- _WHAT IS REQUIRED_:
Produce word for word the lines of the data below running from the one that has "have hj' : ∀" to the one that has "hj' s h; omega", inclusive, and no others.

- _SOURCE DATA_:
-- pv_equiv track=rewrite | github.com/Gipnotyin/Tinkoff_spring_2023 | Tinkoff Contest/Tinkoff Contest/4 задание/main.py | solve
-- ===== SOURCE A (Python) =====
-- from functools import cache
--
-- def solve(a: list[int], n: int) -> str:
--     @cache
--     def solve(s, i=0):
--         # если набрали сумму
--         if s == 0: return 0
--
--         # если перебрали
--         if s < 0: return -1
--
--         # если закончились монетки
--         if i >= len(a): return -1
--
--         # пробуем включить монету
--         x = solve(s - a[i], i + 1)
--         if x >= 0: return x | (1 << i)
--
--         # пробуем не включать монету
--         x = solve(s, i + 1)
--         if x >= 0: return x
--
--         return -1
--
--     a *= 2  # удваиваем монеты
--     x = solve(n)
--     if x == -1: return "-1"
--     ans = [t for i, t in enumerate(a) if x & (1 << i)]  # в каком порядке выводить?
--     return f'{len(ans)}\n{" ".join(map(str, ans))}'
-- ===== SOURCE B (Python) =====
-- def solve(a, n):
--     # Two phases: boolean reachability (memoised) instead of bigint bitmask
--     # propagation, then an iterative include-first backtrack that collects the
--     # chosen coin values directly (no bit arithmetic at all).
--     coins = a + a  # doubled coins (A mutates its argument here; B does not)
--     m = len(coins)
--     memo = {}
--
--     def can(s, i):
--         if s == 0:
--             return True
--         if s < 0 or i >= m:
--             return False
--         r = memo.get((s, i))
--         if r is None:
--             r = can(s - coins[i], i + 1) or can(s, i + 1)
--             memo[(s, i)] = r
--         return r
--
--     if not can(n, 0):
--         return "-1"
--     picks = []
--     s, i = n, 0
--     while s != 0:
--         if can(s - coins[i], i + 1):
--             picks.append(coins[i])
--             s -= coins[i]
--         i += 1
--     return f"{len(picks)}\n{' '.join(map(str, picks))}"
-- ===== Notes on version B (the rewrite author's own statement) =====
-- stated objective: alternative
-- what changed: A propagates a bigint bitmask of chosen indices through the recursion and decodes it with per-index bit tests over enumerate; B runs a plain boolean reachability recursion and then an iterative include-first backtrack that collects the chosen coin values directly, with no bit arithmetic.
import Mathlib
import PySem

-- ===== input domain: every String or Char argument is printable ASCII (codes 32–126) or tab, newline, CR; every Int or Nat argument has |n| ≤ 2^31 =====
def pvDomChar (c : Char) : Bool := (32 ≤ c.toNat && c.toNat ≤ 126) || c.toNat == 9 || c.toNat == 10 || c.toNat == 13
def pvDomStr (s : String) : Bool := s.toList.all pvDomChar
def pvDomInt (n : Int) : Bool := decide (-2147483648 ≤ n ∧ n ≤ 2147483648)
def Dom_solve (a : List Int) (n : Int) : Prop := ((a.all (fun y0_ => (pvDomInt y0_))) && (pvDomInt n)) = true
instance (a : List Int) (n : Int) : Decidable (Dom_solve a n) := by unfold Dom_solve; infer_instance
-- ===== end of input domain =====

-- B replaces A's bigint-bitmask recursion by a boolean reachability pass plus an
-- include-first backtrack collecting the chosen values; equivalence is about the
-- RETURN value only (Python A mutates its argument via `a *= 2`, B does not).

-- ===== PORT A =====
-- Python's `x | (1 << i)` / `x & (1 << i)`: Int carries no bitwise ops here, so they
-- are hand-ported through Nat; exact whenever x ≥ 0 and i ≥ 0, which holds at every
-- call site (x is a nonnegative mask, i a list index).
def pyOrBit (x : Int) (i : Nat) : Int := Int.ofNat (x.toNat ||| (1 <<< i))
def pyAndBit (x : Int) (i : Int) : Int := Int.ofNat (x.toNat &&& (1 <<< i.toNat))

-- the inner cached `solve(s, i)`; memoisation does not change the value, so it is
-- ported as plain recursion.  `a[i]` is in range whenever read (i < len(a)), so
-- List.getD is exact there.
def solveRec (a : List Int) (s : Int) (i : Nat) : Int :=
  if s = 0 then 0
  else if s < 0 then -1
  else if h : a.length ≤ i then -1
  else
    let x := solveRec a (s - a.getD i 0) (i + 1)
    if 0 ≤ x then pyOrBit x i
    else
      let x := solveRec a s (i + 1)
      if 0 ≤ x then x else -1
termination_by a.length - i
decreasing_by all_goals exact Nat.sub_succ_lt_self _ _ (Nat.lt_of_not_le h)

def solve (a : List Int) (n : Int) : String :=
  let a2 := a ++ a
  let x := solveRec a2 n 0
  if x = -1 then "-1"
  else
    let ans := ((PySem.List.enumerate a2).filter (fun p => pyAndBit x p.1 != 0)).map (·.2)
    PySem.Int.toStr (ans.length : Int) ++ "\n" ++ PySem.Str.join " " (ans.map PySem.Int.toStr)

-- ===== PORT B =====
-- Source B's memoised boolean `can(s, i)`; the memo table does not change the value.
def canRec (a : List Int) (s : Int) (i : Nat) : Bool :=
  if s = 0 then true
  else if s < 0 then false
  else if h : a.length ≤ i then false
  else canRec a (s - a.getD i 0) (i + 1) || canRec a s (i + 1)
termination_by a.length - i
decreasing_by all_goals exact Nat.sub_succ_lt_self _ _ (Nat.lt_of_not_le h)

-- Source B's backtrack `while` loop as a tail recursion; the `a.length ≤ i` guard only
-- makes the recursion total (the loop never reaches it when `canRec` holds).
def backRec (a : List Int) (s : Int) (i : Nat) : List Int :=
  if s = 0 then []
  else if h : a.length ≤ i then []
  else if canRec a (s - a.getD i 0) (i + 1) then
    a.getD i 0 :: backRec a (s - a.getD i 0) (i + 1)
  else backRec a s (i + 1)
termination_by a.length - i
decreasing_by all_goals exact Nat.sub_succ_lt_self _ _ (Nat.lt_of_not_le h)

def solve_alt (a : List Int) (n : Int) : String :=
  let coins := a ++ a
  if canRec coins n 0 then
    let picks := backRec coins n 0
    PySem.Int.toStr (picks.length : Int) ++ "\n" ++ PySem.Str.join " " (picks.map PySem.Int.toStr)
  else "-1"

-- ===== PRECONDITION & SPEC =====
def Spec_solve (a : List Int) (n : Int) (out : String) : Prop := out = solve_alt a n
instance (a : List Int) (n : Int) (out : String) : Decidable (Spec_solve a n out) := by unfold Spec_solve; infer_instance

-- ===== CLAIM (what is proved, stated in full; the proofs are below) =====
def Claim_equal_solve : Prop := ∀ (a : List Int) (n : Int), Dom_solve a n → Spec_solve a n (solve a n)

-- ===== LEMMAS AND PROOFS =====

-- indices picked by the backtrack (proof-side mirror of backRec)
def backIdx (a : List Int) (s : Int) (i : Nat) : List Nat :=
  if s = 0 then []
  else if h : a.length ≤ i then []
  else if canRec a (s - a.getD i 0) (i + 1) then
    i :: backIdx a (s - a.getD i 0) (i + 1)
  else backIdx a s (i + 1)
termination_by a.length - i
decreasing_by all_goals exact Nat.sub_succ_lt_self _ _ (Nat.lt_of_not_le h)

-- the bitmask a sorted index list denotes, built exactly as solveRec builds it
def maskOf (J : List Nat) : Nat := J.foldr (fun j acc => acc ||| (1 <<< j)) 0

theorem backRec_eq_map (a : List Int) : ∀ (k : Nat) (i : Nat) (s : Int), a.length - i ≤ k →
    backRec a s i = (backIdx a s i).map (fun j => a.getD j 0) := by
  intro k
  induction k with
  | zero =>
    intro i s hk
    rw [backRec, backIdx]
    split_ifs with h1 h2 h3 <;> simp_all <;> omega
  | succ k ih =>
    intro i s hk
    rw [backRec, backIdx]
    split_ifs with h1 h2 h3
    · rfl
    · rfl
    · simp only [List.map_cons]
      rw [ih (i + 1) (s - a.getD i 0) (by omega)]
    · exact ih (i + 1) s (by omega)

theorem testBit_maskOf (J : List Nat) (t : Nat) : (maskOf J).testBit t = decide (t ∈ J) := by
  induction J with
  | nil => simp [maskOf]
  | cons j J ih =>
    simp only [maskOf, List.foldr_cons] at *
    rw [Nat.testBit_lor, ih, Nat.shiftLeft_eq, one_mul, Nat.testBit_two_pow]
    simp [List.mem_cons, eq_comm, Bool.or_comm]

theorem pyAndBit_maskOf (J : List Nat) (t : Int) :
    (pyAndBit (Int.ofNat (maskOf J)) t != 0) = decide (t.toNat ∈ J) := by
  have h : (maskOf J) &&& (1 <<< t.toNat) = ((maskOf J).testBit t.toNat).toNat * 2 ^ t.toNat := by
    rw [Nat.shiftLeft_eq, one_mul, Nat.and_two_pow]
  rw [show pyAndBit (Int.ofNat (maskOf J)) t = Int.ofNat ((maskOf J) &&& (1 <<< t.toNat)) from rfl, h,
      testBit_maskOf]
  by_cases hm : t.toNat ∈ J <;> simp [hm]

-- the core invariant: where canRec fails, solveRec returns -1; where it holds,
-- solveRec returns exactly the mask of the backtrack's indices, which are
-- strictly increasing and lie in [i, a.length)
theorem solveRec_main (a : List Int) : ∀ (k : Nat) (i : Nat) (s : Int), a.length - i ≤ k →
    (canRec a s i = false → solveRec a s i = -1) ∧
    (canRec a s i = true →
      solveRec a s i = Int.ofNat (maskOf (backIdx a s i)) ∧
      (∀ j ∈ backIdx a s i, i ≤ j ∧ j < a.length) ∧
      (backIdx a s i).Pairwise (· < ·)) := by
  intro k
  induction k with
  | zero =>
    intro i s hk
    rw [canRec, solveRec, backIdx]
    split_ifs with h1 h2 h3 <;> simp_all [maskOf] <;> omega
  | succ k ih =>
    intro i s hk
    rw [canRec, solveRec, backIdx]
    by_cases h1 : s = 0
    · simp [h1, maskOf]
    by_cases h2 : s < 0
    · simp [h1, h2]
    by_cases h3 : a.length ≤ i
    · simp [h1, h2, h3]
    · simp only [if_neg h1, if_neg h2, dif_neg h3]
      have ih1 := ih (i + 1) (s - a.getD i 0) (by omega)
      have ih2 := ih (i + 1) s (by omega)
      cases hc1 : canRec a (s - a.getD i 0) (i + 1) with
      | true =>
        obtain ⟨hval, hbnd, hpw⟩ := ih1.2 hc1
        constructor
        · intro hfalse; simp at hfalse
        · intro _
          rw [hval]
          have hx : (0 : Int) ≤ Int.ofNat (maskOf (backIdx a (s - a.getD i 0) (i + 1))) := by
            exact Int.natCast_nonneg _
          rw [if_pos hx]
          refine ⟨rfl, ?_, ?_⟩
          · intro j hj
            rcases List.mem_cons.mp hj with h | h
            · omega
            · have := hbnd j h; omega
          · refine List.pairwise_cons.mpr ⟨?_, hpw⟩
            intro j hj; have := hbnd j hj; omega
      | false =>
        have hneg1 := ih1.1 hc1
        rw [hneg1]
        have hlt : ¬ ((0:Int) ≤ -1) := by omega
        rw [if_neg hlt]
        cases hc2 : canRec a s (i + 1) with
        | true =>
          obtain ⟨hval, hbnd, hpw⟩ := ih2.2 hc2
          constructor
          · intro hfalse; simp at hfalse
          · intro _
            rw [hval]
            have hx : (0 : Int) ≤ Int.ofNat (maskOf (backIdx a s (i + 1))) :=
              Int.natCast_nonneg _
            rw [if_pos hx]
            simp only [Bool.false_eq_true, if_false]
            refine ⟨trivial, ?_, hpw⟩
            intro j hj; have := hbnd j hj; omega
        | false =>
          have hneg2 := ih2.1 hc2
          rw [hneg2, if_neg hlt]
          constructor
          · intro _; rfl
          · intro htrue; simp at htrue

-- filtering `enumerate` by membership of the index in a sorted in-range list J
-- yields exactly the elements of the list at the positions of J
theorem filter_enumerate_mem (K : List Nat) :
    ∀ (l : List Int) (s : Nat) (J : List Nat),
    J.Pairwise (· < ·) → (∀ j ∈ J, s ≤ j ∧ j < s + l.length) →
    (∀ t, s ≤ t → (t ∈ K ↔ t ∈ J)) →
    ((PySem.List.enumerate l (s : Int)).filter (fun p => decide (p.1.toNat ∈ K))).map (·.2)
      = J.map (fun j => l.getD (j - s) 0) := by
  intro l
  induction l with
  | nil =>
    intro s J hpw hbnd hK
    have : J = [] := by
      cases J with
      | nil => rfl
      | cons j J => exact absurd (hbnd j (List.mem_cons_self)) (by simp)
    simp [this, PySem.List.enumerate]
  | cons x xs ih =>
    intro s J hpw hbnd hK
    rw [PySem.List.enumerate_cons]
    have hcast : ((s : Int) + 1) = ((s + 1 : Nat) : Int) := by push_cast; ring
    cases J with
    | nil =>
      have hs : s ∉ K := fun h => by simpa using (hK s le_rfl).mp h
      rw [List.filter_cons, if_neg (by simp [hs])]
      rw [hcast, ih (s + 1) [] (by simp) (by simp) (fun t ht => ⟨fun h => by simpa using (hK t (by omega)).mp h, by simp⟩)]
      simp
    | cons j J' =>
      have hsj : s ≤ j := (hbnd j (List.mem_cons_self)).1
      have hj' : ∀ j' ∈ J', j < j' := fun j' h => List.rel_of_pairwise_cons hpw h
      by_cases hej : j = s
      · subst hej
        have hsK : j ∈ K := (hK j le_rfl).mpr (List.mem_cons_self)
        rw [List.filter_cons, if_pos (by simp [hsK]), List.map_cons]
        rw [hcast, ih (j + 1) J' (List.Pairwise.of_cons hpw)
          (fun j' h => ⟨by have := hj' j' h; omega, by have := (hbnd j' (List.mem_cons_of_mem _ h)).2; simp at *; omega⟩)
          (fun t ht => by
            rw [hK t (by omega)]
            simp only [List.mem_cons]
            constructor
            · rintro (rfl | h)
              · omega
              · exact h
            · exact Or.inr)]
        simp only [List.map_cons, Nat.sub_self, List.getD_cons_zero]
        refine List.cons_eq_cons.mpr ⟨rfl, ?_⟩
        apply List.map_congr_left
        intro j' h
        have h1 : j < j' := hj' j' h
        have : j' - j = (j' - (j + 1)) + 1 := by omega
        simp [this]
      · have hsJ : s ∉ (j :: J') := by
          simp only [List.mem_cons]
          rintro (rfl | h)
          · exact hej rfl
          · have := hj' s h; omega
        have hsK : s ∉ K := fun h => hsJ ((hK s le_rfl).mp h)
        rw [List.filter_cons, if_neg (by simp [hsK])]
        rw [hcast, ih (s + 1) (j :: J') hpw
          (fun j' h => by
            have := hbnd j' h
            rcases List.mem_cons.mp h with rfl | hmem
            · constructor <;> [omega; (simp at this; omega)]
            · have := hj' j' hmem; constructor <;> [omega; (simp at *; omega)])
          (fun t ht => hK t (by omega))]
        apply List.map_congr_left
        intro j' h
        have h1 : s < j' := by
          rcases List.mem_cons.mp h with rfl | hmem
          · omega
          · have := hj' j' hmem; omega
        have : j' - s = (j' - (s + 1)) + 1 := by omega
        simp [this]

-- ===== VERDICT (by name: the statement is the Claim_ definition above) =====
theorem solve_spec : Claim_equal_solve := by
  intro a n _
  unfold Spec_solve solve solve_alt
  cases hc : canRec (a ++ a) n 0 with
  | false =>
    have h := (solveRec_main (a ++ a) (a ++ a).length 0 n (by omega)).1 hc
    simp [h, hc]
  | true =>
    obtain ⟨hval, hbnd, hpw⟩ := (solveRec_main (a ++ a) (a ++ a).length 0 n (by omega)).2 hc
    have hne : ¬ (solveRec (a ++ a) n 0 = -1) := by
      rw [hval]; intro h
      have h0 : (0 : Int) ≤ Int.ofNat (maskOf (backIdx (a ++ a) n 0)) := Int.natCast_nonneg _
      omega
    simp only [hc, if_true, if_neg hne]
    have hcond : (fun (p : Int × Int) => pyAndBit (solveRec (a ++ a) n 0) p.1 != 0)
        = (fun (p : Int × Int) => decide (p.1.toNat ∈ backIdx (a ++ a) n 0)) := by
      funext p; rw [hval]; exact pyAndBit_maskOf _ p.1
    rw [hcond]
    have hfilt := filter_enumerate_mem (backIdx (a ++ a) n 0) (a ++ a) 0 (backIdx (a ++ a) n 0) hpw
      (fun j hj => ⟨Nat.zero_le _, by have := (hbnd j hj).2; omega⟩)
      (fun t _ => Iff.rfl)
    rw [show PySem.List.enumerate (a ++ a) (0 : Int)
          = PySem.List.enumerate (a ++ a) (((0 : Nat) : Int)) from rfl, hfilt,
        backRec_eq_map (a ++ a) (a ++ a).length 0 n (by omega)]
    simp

- _SOLUTION TO THIS EXERCISE_:
      have hj' : ∀ j' ∈ J', j < j' := fun j' h => List.rel_of_pairwise_cons hpw h
      by_cases hej : j = s
      · subst hej
        have hsK : j ∈ K := (hK j le_rfl).mpr (List.mem_cons_self)
        rw [List.filter_cons, if_pos (by simp [hsK]), List.map_cons]
        rw [hcast, ih (j + 1) J' (List.Pairwise.of_cons hpw)
          (fun j' h => ⟨by have := hj' j' h; omega, by have := (hbnd j' (List.mem_cons_of_mem _ h)).2; simp at *; omega⟩)
          (fun t ht => by
            rw [hK t (by omega)]
            simp only [List.mem_cons]
            constructor
            · rintro (rfl | h)
              · omega
              · exact h
            · exact Or.inr)]
        simp only [List.map_cons, Nat.sub_self, List.getD_cons_zero]
        refine List.cons_eq_cons.mpr ⟨rfl, ?_⟩
        apply List.map_congr_left
        intro j' h
        have h1 : j < j' := hj' j' h
        have : j' - j = (j' - (j + 1)) + 1 := by omega
        simp [this]
      · have hsJ : s ∉ (j :: J') := by
          simp only [List.mem_cons]
          rintro (rfl | h)
          · exact hej rfl
          · have := hj' s h; omega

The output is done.